To do. Write out each line of the entries exactly, starting at the first and finishing with the line that contains "-- stated objective: alternative".

Source material.

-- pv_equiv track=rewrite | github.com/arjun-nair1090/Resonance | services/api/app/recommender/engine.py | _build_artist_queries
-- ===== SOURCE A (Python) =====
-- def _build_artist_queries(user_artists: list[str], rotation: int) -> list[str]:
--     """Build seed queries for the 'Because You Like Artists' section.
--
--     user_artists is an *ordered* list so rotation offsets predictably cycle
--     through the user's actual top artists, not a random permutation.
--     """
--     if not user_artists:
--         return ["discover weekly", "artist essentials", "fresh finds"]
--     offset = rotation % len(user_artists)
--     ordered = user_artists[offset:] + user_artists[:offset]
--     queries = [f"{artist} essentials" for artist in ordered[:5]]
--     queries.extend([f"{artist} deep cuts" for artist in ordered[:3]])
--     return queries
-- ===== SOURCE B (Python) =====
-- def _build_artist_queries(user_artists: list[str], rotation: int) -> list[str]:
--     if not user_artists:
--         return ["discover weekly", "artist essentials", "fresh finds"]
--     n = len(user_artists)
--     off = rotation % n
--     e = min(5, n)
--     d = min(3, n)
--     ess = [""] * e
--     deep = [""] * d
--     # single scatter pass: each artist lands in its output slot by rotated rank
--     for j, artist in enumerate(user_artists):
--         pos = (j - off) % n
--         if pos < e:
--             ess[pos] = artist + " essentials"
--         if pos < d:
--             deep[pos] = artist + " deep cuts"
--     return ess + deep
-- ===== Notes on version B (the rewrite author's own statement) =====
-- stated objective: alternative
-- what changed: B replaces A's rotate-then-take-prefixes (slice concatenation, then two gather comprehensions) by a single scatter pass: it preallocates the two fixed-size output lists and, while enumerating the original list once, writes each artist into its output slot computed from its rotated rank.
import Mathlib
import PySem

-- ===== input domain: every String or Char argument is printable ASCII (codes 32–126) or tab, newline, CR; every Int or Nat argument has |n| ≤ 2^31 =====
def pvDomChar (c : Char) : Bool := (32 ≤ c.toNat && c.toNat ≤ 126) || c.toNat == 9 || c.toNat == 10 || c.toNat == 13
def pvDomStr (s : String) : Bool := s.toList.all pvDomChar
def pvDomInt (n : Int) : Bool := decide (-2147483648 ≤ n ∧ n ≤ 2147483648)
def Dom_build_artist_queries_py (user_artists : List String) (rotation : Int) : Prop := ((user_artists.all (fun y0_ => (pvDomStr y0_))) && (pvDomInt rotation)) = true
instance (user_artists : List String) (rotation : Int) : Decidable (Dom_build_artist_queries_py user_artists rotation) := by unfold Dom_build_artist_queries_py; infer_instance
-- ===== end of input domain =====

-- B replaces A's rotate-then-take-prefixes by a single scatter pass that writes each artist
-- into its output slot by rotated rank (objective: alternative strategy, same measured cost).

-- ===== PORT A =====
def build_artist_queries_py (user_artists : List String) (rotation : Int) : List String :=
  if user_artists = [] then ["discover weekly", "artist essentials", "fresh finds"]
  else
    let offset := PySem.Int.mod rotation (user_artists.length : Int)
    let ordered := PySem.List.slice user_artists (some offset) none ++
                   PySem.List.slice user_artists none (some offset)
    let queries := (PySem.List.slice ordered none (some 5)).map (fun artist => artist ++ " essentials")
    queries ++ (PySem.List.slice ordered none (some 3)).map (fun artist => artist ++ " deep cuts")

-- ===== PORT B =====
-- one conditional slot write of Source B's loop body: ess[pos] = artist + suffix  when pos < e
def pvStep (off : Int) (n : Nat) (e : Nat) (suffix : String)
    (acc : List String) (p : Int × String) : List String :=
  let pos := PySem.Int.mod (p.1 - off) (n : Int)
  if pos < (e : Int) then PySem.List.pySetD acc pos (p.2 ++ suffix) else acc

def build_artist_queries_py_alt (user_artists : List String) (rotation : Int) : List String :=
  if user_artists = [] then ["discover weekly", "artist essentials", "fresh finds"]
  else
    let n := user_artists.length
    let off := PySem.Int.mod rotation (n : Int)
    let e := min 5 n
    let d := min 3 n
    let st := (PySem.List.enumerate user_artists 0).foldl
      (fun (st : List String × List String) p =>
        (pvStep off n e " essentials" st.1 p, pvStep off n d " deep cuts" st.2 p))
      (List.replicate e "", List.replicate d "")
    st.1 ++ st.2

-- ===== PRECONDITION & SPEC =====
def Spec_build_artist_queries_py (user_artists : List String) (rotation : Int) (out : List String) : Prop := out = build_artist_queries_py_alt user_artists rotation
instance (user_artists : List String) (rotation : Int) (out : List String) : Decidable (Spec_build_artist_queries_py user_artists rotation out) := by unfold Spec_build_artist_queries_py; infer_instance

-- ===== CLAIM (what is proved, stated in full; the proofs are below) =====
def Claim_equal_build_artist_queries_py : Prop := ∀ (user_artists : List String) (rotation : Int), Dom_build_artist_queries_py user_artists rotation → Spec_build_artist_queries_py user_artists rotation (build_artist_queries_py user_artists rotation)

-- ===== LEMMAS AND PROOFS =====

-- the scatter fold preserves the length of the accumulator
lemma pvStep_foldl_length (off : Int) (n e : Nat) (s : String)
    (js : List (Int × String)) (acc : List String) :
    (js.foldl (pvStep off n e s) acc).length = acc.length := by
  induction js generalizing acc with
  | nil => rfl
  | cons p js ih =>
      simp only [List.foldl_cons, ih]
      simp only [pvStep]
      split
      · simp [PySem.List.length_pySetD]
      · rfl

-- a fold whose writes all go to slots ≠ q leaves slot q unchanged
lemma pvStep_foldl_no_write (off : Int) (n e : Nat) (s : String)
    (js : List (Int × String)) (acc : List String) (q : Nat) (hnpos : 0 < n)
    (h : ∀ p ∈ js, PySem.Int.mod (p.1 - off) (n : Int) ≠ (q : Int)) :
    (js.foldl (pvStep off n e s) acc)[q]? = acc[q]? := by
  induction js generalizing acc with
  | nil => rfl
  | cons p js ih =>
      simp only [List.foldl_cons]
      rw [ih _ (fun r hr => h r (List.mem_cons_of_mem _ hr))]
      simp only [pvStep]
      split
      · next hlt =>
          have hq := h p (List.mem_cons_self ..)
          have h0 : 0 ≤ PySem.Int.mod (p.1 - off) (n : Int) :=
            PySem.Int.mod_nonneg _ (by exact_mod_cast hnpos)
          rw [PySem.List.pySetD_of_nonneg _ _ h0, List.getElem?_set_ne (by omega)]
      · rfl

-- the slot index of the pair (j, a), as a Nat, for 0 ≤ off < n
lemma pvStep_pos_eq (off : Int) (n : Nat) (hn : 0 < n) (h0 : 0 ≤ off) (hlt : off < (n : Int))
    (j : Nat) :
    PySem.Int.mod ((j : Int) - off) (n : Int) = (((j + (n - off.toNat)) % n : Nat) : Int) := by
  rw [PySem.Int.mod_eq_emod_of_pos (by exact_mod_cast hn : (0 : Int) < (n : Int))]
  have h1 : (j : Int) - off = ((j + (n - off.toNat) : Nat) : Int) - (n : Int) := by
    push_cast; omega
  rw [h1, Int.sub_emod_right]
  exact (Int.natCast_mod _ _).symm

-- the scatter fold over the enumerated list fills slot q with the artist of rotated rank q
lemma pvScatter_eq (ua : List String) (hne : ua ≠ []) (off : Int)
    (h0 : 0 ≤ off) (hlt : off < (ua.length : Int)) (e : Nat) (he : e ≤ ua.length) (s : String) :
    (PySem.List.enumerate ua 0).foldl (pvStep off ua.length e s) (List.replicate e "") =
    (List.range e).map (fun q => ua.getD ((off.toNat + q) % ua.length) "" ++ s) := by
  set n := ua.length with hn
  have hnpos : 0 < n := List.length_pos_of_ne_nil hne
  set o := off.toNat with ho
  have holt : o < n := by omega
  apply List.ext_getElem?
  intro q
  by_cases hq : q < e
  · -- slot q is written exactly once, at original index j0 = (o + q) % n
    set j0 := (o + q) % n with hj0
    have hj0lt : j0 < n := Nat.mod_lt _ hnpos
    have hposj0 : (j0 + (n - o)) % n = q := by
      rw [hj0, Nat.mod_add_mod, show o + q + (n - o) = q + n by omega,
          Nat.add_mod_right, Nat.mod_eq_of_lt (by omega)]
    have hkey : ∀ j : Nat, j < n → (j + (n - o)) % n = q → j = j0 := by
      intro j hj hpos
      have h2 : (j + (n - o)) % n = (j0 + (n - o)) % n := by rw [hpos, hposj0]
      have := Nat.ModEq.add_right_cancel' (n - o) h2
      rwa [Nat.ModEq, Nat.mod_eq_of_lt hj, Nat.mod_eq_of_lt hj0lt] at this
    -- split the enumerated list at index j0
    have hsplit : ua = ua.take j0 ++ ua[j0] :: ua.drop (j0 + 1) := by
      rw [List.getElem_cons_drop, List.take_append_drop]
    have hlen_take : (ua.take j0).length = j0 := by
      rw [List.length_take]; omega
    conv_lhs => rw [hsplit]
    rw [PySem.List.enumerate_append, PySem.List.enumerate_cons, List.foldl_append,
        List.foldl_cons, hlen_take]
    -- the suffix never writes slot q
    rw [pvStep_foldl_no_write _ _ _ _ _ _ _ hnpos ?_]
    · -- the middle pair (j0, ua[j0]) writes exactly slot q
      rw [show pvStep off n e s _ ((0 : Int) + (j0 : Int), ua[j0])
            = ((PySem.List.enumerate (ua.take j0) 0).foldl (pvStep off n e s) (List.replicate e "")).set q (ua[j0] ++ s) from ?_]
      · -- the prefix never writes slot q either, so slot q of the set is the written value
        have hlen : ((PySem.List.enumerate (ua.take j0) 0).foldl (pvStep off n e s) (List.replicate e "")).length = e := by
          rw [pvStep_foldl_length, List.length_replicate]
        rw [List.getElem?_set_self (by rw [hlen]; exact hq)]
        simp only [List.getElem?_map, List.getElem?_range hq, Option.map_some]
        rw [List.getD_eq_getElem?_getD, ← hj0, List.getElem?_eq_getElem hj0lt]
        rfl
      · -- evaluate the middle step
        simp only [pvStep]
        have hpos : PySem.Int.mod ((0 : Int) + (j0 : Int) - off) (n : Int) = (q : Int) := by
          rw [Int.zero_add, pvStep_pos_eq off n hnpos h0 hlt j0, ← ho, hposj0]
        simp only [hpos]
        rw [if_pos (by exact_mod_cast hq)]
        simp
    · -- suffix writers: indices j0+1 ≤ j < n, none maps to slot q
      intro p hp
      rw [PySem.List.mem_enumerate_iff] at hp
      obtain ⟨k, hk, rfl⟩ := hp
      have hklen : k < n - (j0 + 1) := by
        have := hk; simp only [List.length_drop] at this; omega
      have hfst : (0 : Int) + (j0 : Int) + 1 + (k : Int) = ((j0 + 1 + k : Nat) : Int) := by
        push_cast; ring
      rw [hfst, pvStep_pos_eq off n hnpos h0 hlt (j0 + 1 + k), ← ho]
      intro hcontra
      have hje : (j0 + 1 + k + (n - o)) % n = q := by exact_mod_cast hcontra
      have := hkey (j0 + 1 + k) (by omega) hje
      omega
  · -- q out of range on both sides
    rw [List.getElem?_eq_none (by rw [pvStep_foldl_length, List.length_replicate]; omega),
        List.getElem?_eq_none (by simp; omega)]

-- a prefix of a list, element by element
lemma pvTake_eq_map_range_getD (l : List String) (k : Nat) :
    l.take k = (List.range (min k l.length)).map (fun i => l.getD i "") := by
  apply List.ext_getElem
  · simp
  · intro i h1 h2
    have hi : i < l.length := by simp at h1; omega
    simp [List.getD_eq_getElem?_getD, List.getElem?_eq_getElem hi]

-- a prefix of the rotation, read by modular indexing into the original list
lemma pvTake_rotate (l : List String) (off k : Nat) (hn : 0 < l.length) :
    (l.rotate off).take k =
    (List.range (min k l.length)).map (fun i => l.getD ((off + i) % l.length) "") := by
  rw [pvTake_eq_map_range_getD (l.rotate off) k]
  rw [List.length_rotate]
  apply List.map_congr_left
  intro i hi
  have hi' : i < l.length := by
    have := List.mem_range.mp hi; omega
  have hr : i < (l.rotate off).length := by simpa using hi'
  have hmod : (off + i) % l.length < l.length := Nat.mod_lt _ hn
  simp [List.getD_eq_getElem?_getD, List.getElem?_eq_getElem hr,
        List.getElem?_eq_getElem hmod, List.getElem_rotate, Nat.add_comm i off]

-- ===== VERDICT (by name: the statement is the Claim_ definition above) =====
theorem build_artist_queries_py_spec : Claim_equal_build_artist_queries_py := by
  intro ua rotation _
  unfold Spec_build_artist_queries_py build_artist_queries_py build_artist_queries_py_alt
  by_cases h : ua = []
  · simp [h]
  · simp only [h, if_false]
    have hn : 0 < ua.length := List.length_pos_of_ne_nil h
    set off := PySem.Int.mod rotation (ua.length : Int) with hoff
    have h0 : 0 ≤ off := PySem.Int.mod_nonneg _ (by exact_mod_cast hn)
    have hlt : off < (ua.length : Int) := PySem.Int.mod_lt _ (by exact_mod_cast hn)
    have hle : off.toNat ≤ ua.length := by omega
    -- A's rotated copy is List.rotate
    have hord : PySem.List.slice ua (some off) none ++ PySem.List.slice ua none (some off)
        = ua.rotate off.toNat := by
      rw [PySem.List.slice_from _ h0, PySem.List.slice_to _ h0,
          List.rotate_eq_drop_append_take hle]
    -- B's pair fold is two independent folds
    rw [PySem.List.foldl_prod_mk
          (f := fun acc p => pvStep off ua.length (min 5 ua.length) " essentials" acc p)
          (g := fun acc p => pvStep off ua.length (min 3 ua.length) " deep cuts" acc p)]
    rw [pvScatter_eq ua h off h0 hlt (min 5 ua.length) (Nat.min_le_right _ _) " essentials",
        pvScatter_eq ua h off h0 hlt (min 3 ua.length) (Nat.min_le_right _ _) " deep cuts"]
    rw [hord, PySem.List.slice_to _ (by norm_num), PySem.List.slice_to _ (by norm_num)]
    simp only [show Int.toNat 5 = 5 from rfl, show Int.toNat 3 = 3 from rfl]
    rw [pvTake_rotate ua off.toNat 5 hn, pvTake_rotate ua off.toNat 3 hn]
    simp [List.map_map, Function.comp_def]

Your solution.
-- pv_equiv track=rewrite | github.com/arjun-nair1090/Resonance | services/api/app/recommender/engine.py | _build_artist_queries
-- ===== SOURCE A (Python) =====
-- def _build_artist_queries(user_artists: list[str], rotation: int) -> list[str]:
--     """Build seed queries for the 'Because You Like Artists' section.
--
--     user_artists is an *ordered* list so rotation offsets predictably cycle
--     through the user's actual top artists, not a random permutation.
--     """
--     if not user_artists:
--         return ["discover weekly", "artist essentials", "fresh finds"]
--     offset = rotation % len(user_artists)
--     ordered = user_artists[offset:] + user_artists[:offset]
--     queries = [f"{artist} essentials" for artist in ordered[:5]]
--     queries.extend([f"{artist} deep cuts" for artist in ordered[:3]])
--     return queries
-- ===== SOURCE B (Python) =====
-- def _build_artist_queries(user_artists: list[str], rotation: int) -> list[str]:
--     if not user_artists:
--         return ["discover weekly", "artist essentials", "fresh finds"]
--     n = len(user_artists)
--     off = rotation % n
--     e = min(5, n)
--     d = min(3, n)
--     ess = [""] * e
--     deep = [""] * d
--     # single scatter pass: each artist lands in its output slot by rotated rank
--     for j, artist in enumerate(user_artists):
--         pos = (j - off) % n
--         if pos < e:
--             ess[pos] = artist + " essentials"
--         if pos < d:
--             deep[pos] = artist + " deep cuts"
--     return ess + deep
-- ===== Notes on version B (the rewrite author's own statement) =====
-- stated objective: alternative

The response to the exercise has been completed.